On further investigation, acsmgr_icsr_frwk_instance_chkpt_falied()
function is called while the checkpoint information is processed. There are list addition/updation/deletion operations in this function which do not work as expected when session recovery is disabled and this is the reason for the increased memory consumption. The memory used here is accumulated in this scenario over time. This behavior only occurs in the scenario where the require session recovery
is not configured. The accumulated memory to process acsmgr_icsr_frwk_instance_chkpt_falied()
does not get freed up when (no require session recovery
) which potentially causes the memleak."
Solution
Implement session recovery in order to resolve this issue.
Procedure
Step 1. At the Exec mode prompt, verify that the session recovery feature is enabled via the session and feature use licenses on the system with the show license info
command. If the current status of the Session Recovery feature is Disabled, you cannot enable this feature until a license key is installed in the system.

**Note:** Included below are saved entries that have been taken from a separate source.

-- pv_equiv track=rewrite | github.com/45787941/cryptoM2 | tpaes/aes.py | convert_to_state
-- ===== SOURCE A (Python) =====
-- def convert_to_state(message):
--     # renvoie un message ou une cl'e sous forme d''etat
-- 	state = [0]*4
-- 	for i in range(0,4):
-- 		state[i] = []
-- 	i = 0
-- 	j = 0
-- 	while(i < len(message)):
-- 		state[j].append(ord(message[i]))
-- 		i += 1
-- 		j += 1
-- 		if(i%4 == 0):
-- 			j = 0
-- 	return state
-- ===== SOURCE B (Python) =====
-- def convert_to_state(message):
--     return [[ord(c) for c in message[r::4]] for r in range(4)]
-- ===== Notes on version B (the rewrite author's own statement) =====
-- stated objective: idiomatic
-- what changed: Replaces the single indexed while-loop with a manually cycled row pointer by building each of the four rows independently from a strided slice message[r::4].
import Mathlib
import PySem

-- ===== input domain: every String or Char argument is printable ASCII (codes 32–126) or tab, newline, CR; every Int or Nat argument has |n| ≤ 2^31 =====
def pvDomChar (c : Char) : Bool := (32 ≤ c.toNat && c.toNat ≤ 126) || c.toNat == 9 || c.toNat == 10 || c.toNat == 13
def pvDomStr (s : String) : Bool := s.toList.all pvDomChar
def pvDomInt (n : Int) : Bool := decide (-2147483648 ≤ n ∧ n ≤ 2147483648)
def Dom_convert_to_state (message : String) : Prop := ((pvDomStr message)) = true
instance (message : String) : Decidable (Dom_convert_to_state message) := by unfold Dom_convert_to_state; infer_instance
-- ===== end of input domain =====

-- B builds the four rows independently from strided slices message[r::4] instead of
-- A's single while-loop with a cyclically reset row pointer; objective: idiomatic.

-- ===== PORT A =====
-- the while-loop of A: state[j].append(ord(message[i])); i += 1; j += 1; if i%4==0: j = 0
def pvLoopA : List Char → Nat → Nat → List (List Int) → List (List Int)
  | [], _, _, st => st
  | c :: rest, i, j, st =>
      let st' := st.modify j (fun row => row ++ [(c.toNat : Int)])
      let i' := i + 1
      let j' := if i' % 4 == 0 then 0 else j + 1
      pvLoopA rest i' j' st'

def convert_to_state (message : String) : List (List Int) :=
  -- state = [0]*4; for i in range(0,4): state[i] = []
  -- (the int placeholders of [0]*4 are untypeable and dead; the init loop overwrites
  --  every slot with [], ported as setting each slot of a 4-slot list to [])
  let state : List (List Int) :=
    (PySem.List.pyRange 0 4 1).foldl (fun st i => st.set i.toNat []) (List.replicate 4 [])
  pvLoopA message.toList 0 0 state

-- ===== PORT B =====
def convert_to_state_alt (message : String) : List (List Int) :=
  -- [[ord(c) for c in message[r::4]] for r in range(4)]
  (PySem.List.pyRange 0 4 1).map (fun r =>
    match PySem.List.slice? message.toList (some r) none 4 with
    | some cs => cs.map (fun c => (c.toNat : Int))
    | none => [])

-- ===== PRECONDITION & SPEC =====
def Spec_convert_to_state (message : String) (out : List (List Int)) : Prop := out = convert_to_state_alt message
instance (message : String) (out : List (List Int)) : Decidable (Spec_convert_to_state message out) := by unfold Spec_convert_to_state; infer_instance

-- ===== CLAIM (what is proved, stated in full; the proofs are below) =====
def Claim_equal_convert_to_state : Prop := ∀ (message : String), Dom_convert_to_state message → Spec_convert_to_state message (convert_to_state message)

-- ===== LEMMAS AND PROOFS =====

-- every 4th element, starting at the head
def pvEvery4 {α : Type} : List α → List α
  | a :: _ :: _ :: _ :: rest => a :: pvEvery4 rest
  | a :: _ => [a]
  | [] => []

lemma pvEvery4_cons {α : Type} (c : α) (cs : List α) :
    pvEvery4 (c :: cs) = c :: pvEvery4 (cs.drop 3) := by
  rcases cs with _ | ⟨b, _ | ⟨d, _ | ⟨e, t⟩⟩⟩ <;> simp [pvEvery4]

def pvOrds (cs : List Char) : List Int := (pvEvery4 cs).map (fun c => (c.toNat : Int))

lemma pvOrds_cons (c : Char) (cs : List Char) :
    pvOrds (c :: cs) = (c.toNat : Int) :: pvOrds (cs.drop 3) := by
  simp [pvOrds, pvEvery4_cons]

-- A's loop, under the invariant j = i % 4, distributes chars to rows by index mod 4
lemma pvLoopA_char : ∀ (cs : List Char) (i : Nat) (s0 s1 s2 s3 : List Int),
    pvLoopA cs i (i % 4) [s0, s1, s2, s3] =
      [s0 ++ pvOrds (cs.drop ((0 + 4 - i % 4) % 4)),
       s1 ++ pvOrds (cs.drop ((1 + 4 - i % 4) % 4)),
       s2 ++ pvOrds (cs.drop ((2 + 4 - i % 4) % 4)),
       s3 ++ pvOrds (cs.drop ((3 + 4 - i % 4) % 4))] := by
  intro cs
  induction cs with
  | nil => intro i s0 s1 s2 s3; simp [pvLoopA, pvOrds, pvEvery4]
  | cons c rest ih =>
    intro i s0 s1 s2 s3
    have hm : i % 4 = 0 ∨ i % 4 = 1 ∨ i % 4 = 2 ∨ i % 4 = 3 := by omega
    rcases hm with h | h | h | h
    · have h2 : (i + 1) % 4 = 1 := by omega
      have ihh := ih (i + 1) (s0 ++ [(c.toNat : Int)]) s1 s2 s3
      rw [h2] at ihh
      have hmod : [s0, s1, s2, s3].modify 0 (fun row => row ++ [(c.toNat : Int)]) = [(fun row => row ++ [(c.toNat : Int)]) s0, s1, s2, s3] := by simp
      simp only [pvLoopA, h, h2, hmod]
      simp [ihh, pvOrds_cons]
    · have h2 : (i + 1) % 4 = 2 := by omega
      have ihh := ih (i + 1) s0 (s1 ++ [(c.toNat : Int)]) s2 s3
      rw [h2] at ihh
      have hmod : [s0, s1, s2, s3].modify 1 (fun row => row ++ [(c.toNat : Int)]) = [s0, (fun row => row ++ [(c.toNat : Int)]) s1, s2, s3] := by simp
      simp only [pvLoopA, h, h2, hmod]
      simp [ihh, pvOrds_cons]
    · have h2 : (i + 1) % 4 = 3 := by omega
      have ihh := ih (i + 1) s0 s1 (s2 ++ [(c.toNat : Int)]) s3
      rw [h2] at ihh
      have hmod : [s0, s1, s2, s3].modify 2 (fun row => row ++ [(c.toNat : Int)]) = [s0, s1, (fun row => row ++ [(c.toNat : Int)]) s2, s3] := by simp
      simp only [pvLoopA, h, h2, hmod]
      simp [ihh, pvOrds_cons]
    · have h2 : (i + 1) % 4 = 0 := by omega
      have ihh := ih (i + 1) s0 s1 s2 (s3 ++ [(c.toNat : Int)])
      rw [h2] at ihh
      have hmod : [s0, s1, s2, s3].modify 3 (fun row => row ++ [(c.toNat : Int)]) = [s0, s1, s2, (fun row => row ++ [(c.toNat : Int)]) s3] := by simp
      simp only [pvLoopA, h, h2, hmod]
      simp [ihh, pvOrds_cons]

-- the filterMap body of slice? with step 4 computes pvEvery4
lemma pvFilterMap_every4 : ∀ (fuel : Nat) (xs : List Char) (s : Nat), xs.length - s ≤ fuel →
    (List.range (if ((s : Int)) < (xs.length : Int)
        then (((xs.length : Int) - (s : Int) + 4 - 1) / 4).toNat else 0)).filterMap
      (fun k => xs[(((s : Int)) + 4 * (k : Nat)).toNat]?) = pvEvery4 (xs.drop s) := by
  intro fuel
  induction fuel with
  | zero =>
    intro xs s h
    have hs : xs.length ≤ s := by omega
    rw [if_neg (by exact_mod_cast not_lt.mpr hs)]
    simp [List.drop_eq_nil_of_le hs, pvEvery4]
  | succ f ihf =>
    intro xs s h
    by_cases hs : s < xs.length
    · have hcnt : (((xs.length : Int) - (s : Int) + 4 - 1) / 4).toNat
          = (if (((s + 4 : Nat) : Int)) < (xs.length : Int)
              then (((xs.length : Int) - ((s + 4 : Nat) : Int) + 4 - 1) / 4).toNat else 0) + 1 := by
        push_cast
        split_ifs <;> omega
      rw [if_pos (by exact_mod_cast hs), hcnt, List.range_succ_eq_map]
      rw [List.filterMap_cons, List.filterMap_map]
      have hhead : xs[(((s : Int)) + 4 * ((0 : Nat) : Int)).toNat]? = some (xs[s]'hs) := by
        have : (((s : Int)) + 4 * ((0 : Nat) : Int)).toNat = s := by omega
        rw [this]; exact List.getElem?_eq_getElem hs
      have hfun : (fun k : Nat => xs[(((s : Int)) + 4 * ((Nat.succ k : Nat) : Int)).toNat]?)
          = fun k : Nat => xs[((((s + 4 : Nat) : Int)) + 4 * (k : Nat)).toNat]? := by
        funext k
        congr 1
        push_cast
        omega
      simp only [Function.comp_def, Nat.succ_eq_add_one] at *
      rw [hhead]
      have hrest : (List.range (if (((s + 4 : Nat) : Int)) < (xs.length : Int)
            then (((xs.length : Int) - ((s + 4 : Nat) : Int) + 4 - 1) / 4).toNat else 0)).filterMap
          (fun k => xs[(((s : Int)) + 4 * ((k + 1 : Nat) : Int)).toNat]?)
          = pvEvery4 (xs.drop (s + 4)) := by
        rw [show (fun k : Nat => xs[(((s : Int)) + 4 * ((k + 1 : Nat) : Int)).toNat]?)
              = fun k : Nat => xs[((((s + 4 : Nat) : Int)) + 4 * (k : Nat)).toNat]? by
            funext k; congr 1; push_cast; omega]
        exact ihf xs (s + 4) (by omega)
      rw [hrest]
      rw [List.drop_eq_getElem_cons hs, pvEvery4_cons, List.drop_drop]
    · have hs' : xs.length ≤ s := by omega
      rw [if_neg (by exact_mod_cast not_lt.mpr hs')]
      simp [List.drop_eq_nil_of_le hs', pvEvery4]

lemma pvSlice4 (xs : List Char) (r : Int) (hr : 0 ≤ r) :
    PySem.List.slice? xs (some r) none 4 = some (pvEvery4 (xs.drop r.toNat)) := by
  have h4 : ¬ ((4 : Int) = 0) := by norm_num
  have h4' : ¬ ((4 : Int) < 0) := by norm_num
  simp only [PySem.List.slice?, PySem.List.sliceIndices, if_neg h4, if_neg h4']
  rw [if_neg (not_lt.mpr hr)]
  have hmin : min r (xs.length : Int) = ((min r.toNat xs.length : Nat) : Int) := by
    push_cast; omega
  rw [hmin]
  have hdrop : xs.drop (min r.toNat xs.length) = xs.drop r.toNat := by
    rcases le_total r.toNat xs.length with hle | hle
    · rw [Nat.min_eq_left hle]
    · rw [Nat.min_eq_right hle]
      simp [List.drop_eq_nil_of_le, hle]
  rw [← hdrop]
  congr 1
  exact pvFilterMap_every4 (xs.length - min r.toNat xs.length) xs (min r.toNat xs.length) (le_refl _)

-- ===== VERDICT (by name: the statement is the Claim_ definition above) =====
theorem convert_to_state_spec : Claim_equal_convert_to_state := by
  unfold Claim_equal_convert_to_state
  intro message _
  unfold Spec_convert_to_state
  simp only [convert_to_state, convert_to_state_alt]
  have hrange : PySem.List.pyRange 0 4 1 = [0, 1, 2, 3] := by decide
  have hinit : ([(0 : Int), 1, 2, 3]).foldl (fun st i => st.set i.toNat []) (List.replicate 4 ([] : List Int)) = [[], [], [], []] := by decide
  rw [hrange, hinit]
  have hA := pvLoopA_char message.toList 0 [] [] [] []
  simp only [Nat.zero_mod] at hA
  norm_num at hA
  rw [hA]
  rw [List.map_cons, List.map_cons, List.map_cons, List.map_cons, List.map_nil]
  rw [pvSlice4 _ 0 (by norm_num), pvSlice4 _ 1 (by norm_num),
      pvSlice4 _ 2 (by norm_num), pvSlice4 _ 3 (by norm_num)]
  simp [pvOrds]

Step 2. Use this configuration example to enable session recovery.
configure
require session recovery
end
This feature does not take effect until after the system has been restarted.
Step 3. Save your configuration as described in Verifying and Saving Your Configuration.
Step 4. Perform a system restart with the reload
command. This is the prompt that appears:
Confirm your desire to perform a system restart and enter Yes
.
The system, when restarted, enables session recovery and creates all mirrored "standby-mode" tasks, performs packet processing card reservations, and other operations automatically.
Step 5. After the system has been restarted, you must verify the preparedness of the system to support this feature as described in Viewing Session Recovery Status. More advanced users can opt to insert the require session recovery
command syntax into a configuration file that already exists with a text editor or other means, and then manually apply the configuration file. Please exercise caution when you do this, in order to ensure that this command is placed among the first few lines of any configuration file that already exists; it must appear before the creation of any non-local context.